Goal of the exercise. Go through the data and copy each line where the string "pvDomInt" appears.

Supplied material.
-- pv_equiv track=rewrite | github.com/masoud-maghsoudi/quera-org | hex-numbers.py | hex_numbers
-- ===== SOURCE A (Python) =====
-- def hex_numbers(n):
--     numbers = list(map(int,str(n)))
--     new_numbers = []
--     for number in numbers:
--         if number > 1:
--             new_numbers.append(str(1))
--         else:
--             new_numbers.append(str(number))
--     return(int("".join(new_numbers), base=2))
-- ===== SOURCE B (Python) =====
-- def hex_numbers(n):
--     result = 0
--     for ch in str(n):
--         d = int(ch)
--         result = result * 2 + (1 if d > 1 else d)
--     return result
-- ===== Notes on version B (the rewrite author's own statement) =====
-- stated objective: simpler
-- what changed: Replaces building a list of clamped digit strings and parsing it with int(..., base=2) by a direct Horner fold: one pass over str(n) accumulating result = result*2 + clamped bit, with no intermediate list or string.
-- outside the precondition, e.g. on hex_numbers(-5): A raises ValueError, B raises ValueError
import Mathlib
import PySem

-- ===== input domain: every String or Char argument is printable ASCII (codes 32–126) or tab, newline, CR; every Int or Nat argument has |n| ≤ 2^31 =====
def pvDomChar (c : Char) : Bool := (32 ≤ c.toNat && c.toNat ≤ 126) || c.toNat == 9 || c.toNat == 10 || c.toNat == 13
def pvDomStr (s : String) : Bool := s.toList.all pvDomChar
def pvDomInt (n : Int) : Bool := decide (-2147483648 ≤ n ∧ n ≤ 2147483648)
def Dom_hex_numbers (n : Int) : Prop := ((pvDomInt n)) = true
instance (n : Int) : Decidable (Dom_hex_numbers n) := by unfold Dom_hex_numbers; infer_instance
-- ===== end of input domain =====

-- B replaces A's build-clamped-string-then-int(...,base=2) with a single Horner fold over str(n); objective: simpler.

-- ===== PORT A =====
-- int(ch) on a single character: exact for the digit characters occurring in str(n) for n ≥ 0
def pvCharInt (c : Char) : Int := (c.toNat : Int) - 48
-- str(d) for single digit d: exact for 0 ≤ d ≤ 9
def pvDigitChar (d : Int) : Char := Char.ofNat (d + 48).toNat
-- int(s, base=2): exact when s consists of '0'/'1' characters (as new_numbers does on Pre_)
def pvParseBin (cs : List Char) : Int := cs.foldl (fun acc c => acc * 2 + pvCharInt c) 0

def hex_numbers (n : Int) : Int :=
  let numbers := (PySem.Int.toStr n).toList.map pvCharInt
  let new_numbers := numbers.foldl
    (fun acc number => acc ++ [if number > 1 then '1' else pvDigitChar number]) ([] : List Char)
  pvParseBin new_numbers

-- ===== PORT B =====
def hex_numbers_alt (n : Int) : Int :=
  (PySem.Int.toStr n).toList.foldl
    (fun result ch =>
      let d := pvCharInt ch
      result * 2 + (if d > 1 then 1 else d)) 0

-- ===== PRECONDITION & SPEC =====
-- Pre_ excludes n < 0, where Python's int('-') raises ValueError in A (and in B alike).
def Pre_hex_numbers (n : Int) : Prop := 0 ≤ n
instance (n : Int) : Decidable (Pre_hex_numbers n) := by unfold Pre_hex_numbers; infer_instance
def pvWitness_hex_numbers : Int := 103
def Spec_hex_numbers (n : Int) (out : Int) : Prop := out = hex_numbers_alt n
instance (n : Int) (out : Int) : Decidable (Spec_hex_numbers n out) := by unfold Spec_hex_numbers; infer_instance

-- ===== CLAIM (what is proved, stated in full; the proofs are below) =====
def Claim_equal_hex_numbers : Prop := ∀ (n : Int), Dom_hex_numbers n → Pre_hex_numbers n → Spec_hex_numbers n (hex_numbers n)

-- ===== LEMMAS AND PROOFS =====

-- A's append loop builds exactly the mapped list
theorem pv_build_eq_map (l : List Int) (s : List Char) :
    l.foldl (fun acc number => acc ++ [if number > 1 then '1' else pvDigitChar number]) s
      = s ++ l.map (fun number => if number > 1 then '1' else pvDigitChar number) := by
  induction l generalizing s with
  | nil => simp
  | cons x xs ih => simp [List.foldl_cons, ih]

-- per-character round trip: parsing A's encoded character gives B's clamped bit
theorem pv_digitChar_charInt (c : Char) : pvDigitChar (pvCharInt c) = c := by
  have h48 : pvCharInt c + 48 = (c.toNat : Int) := by simp [pvCharInt]
  simp only [pvDigitChar, h48, Int.toNat_natCast, Char.ofNat_toNat]

-- per-character round trip: parsing A's encoded character gives B's clamped bit
theorem pv_char_roundtrip (c : Char) :
    pvCharInt (if pvCharInt c > 1 then '1' else pvDigitChar (pvCharInt c))
      = (if pvCharInt c > 1 then 1 else pvCharInt c) := by
  by_cases h : pvCharInt c > 1
  · rw [if_pos h, if_pos h]; decide
  · rw [if_neg h, if_neg h, pv_digitChar_charInt]

theorem pv_fold_eq (cs : List Char) (a : Int) :
    (cs.map (fun c => if pvCharInt c > 1 then '1' else pvDigitChar (pvCharInt c))).foldl
        (fun acc c => acc * 2 + pvCharInt c) a
      = cs.foldl (fun result ch => result * 2 + (if pvCharInt ch > 1 then 1 else pvCharInt ch)) a := by
  induction cs generalizing a with
  | nil => rfl
  | cons c cs ih => simp only [List.map_cons, List.foldl_cons, pv_char_roundtrip, ih]

-- ===== VERDICT (by name: the statement is the Claim_ definition above) =====
theorem hex_numbers_spec : Claim_equal_hex_numbers := by
  intro n _ _
  unfold Spec_hex_numbers hex_numbers hex_numbers_alt pvParseBin
  simp only [pv_build_eq_map, List.nil_append, List.map_map]
  rw [show ((fun number => if number > 1 then '1' else pvDigitChar number) ∘ pvCharInt)
        = fun c => if pvCharInt c > 1 then '1' else pvDigitChar (pvCharInt c) from rfl]
  exact pv_fold_eq _ 0
-- pv_equiv track=rewrite | github.com/haourgot123/Python | Contest4/B23_KIEM_TRA_MANG_TOAN_CHAN.py | check
-- ===== SOURCE A (Python) =====
-- def check(a,left, right):
--     if left > right:
--         return True
--     else:
--         if a[left] % 2 == 1:
--             return False
--         else:
--             return check(a,left + 1, right)
-- ===== SOURCE B (Python) =====
-- def check(a, left, right):
--     return all(a[i] % 2 == 0 for i in range(left, right + 1))
-- ===== Notes on version B (the rewrite author's own statement) =====
-- stated objective: idiomatic
-- what changed: Replaced the explicit recursion with a single iterative all(...) over range(left, right+1), which short-circuits on the first odd element exactly as A's recursion does.
import Mathlib
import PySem

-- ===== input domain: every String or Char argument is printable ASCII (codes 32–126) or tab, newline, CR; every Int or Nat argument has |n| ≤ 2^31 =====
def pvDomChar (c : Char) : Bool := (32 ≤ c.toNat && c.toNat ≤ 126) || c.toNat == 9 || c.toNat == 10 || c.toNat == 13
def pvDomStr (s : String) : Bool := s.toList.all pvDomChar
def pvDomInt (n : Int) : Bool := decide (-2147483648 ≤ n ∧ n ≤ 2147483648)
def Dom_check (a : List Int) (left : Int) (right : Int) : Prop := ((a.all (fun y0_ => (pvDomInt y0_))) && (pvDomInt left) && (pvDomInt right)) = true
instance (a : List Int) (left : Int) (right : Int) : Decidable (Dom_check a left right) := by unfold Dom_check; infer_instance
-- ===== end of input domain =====

-- B replaces A's recursion by one iterative all(...) scan over range(left, right+1); idiomatic, same cost.


-- ===== PORT A =====
def check (a : List Int) (left : Int) (right : Int) : Bool :=
  if left > right then true
  else
    match PySem.List.pyGet? a left with
    | none => false  -- Python raises IndexError here; excluded by Pre_check
    | some v =>
      if PySem.Int.mod v 2 = 1 then false
      else check a (left + 1) right
termination_by (right + 1 - left).toNat
decreasing_by omega

-- ===== PORT B =====
def check_alt (a : List Int) (left : Int) (right : Int) : Bool :=
  (PySem.List.pyRange left (right + 1) 1).all
    (fun i => PySem.Int.mod ((PySem.List.pyGet? a i).getD 0) 2 == 0)

-- ===== PRECONDITION & SPEC =====
-- Pre_ excludes exactly the inputs where A raises IndexError: the scan starts at a valid
-- index and either the whole range fits inside the list or some in-list index of the scan
-- holds an odd element, stopping the scan before it runs off the end (B raises there too).
def Pre_check (a : List Int) (left : Int) (right : Int) : Prop :=
  left > right ∨
  (PySem.Raise.InRange a.length left ∧
    (right < (a.length : Int) ∨
     ∃ i ∈ PySem.List.pyRange left (a.length : Int) 1,
       PySem.Int.mod ((PySem.List.pyGet? a i).getD 0) 2 = 1))
instance (a : List Int) (left : Int) (right : Int) : Decidable (Pre_check a left right) := by
  unfold Pre_check PySem.Raise.InRange; infer_instance

def pvWitness_check : List Int × Int × Int := ([2, 4], 0, 1)

def Spec_check (a : List Int) (left : Int) (right : Int) (out : Bool) : Prop := out = check_alt a left right
instance (a : List Int) (left : Int) (right : Int) (out : Bool) : Decidable (Spec_check a left right out) := by unfold Spec_check; infer_instance

-- ===== CLAIM (what is proved, stated in full; the proofs are below) =====
def Claim_equal_check : Prop := ∀ (a : List Int) (left : Int) (right : Int), Dom_check a left right → Pre_check a left right → Spec_check a left right (check a left right)

-- ===== LEMMAS AND PROOFS =====

lemma get_some_of_pre (a : List Int) (left right : Int)
    (hpre : Pre_check a left right) (hlr : ¬ left > right) :
    ∃ v, PySem.List.pyGet? a left = some v := by
  rcases hpre with h | ⟨hin, _⟩
  · exact absurd h hlr
  · cases heq : PySem.List.pyGet? a left with
    | none => rw [PySem.List.pyGet?_eq_none_iff] at heq; exact absurd hin heq
    | some v => exact ⟨v, rfl⟩

lemma pre_step (a : List Int) (left right : Int) (v : Int)
    (hpre : Pre_check a left right)
    (hv : PySem.List.pyGet? a left = some v)
    (hev : ¬ PySem.Int.mod v 2 = 1) :
    Pre_check a (left + 1) right := by
  by_cases hlr : left + 1 > right
  · exact Or.inl hlr
  rcases hpre with h | ⟨hin, hrest⟩
  · exact Or.inl (by omega)
  obtain ⟨hin1, hin2⟩ := hin
  have hlen : left + 1 < (a.length : Int) := by
    by_contra h
    push Not at h
    rcases hrest with hr | ⟨i, hi, hodd⟩
    · omega
    · rw [PySem.List.mem_pyRange_one] at hi
      have : i = left := by omega
      subst this
      rw [hv] at hodd
      simp only [Option.getD_some] at hodd
      exact hev hodd
  refine Or.inr ⟨⟨by omega, hlen⟩, ?_⟩
  rcases hrest with hr | ⟨i, hi, hodd⟩
  · exact Or.inl hr
  · rw [PySem.List.mem_pyRange_one] at hi
    by_cases hil : i = left
    · subst hil
      rw [hv] at hodd
      simp only [Option.getD_some] at hodd
      exact absurd hodd hev
    · exact Or.inr ⟨i, by rw [PySem.List.mem_pyRange_one]; omega, hodd⟩

lemma check_eq_alt (a : List Int) : ∀ (n : Nat) (left right : Int),
    (right + 1 - left).toNat = n → Pre_check a left right →
    check a left right = check_alt a left right := by
  intro n
  induction n with
  | zero =>
    intro left right hn _
    have hlr : left > right := by omega
    rw [check, check_alt, if_pos hlr, PySem.List.pyRange_one_eq_nil (by omega)]
    rfl
  | succ k ih =>
    intro left right hn hpre
    have hlr : ¬ left > right := by omega
    have hcons := PySem.List.pyRange_one_cons (a := left) (b := right + 1) (by omega)
    obtain ⟨v, hv⟩ := get_some_of_pre a left right hpre hlr
    rw [check, if_neg hlr, hv]
    unfold check_alt
    rw [hcons, List.all_cons, hv]
    show (if PySem.Int.mod v 2 = 1 then false else check a (left + 1) right) = _
    by_cases hodd : PySem.Int.mod v 2 = 1
    · rw [if_pos hodd]
      simp only [Option.getD_some, hodd]
      rw [show ((1:Int) == 0) = false from rfl, Bool.false_and]
    · rw [if_neg hodd]
      have hrest := ih (left + 1) right (by omega) (pre_step a left right v hpre hv hodd)
      rw [hrest]
      unfold check_alt
      simp only [Option.getD_some]
      have : (PySem.Int.mod v 2 == 0) = true := by
        have := PySem.Int.mod_two_eq v
        rcases this with h | h
        · rw [h]; rfl
        · exact absurd h hodd
      rw [this, Bool.true_and]

-- ===== VERDICT (by name: the statement is the Claim_ definition above) =====
theorem check_spec : Claim_equal_check := by
  intro a left right _ hpre
  unfold Spec_check
  exact check_eq_alt a (right + 1 - left).toNat left right rfl hpre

Result.
def pvDomInt (n : Int) : Bool := decide (-2147483648 ≤ n ∧ n ≤ 2147483648)
def Dom_hex_numbers (n : Int) : Prop := ((pvDomInt n)) = true
def pvDomInt (n : Int) : Bool := decide (-2147483648 ≤ n ∧ n ≤ 2147483648)
def Dom_check (a : List Int) (left : Int) (right : Int) : Prop := ((a.all (fun y0_ => (pvDomInt y0_))) && (pvDomInt left) && (pvDomInt right)) = true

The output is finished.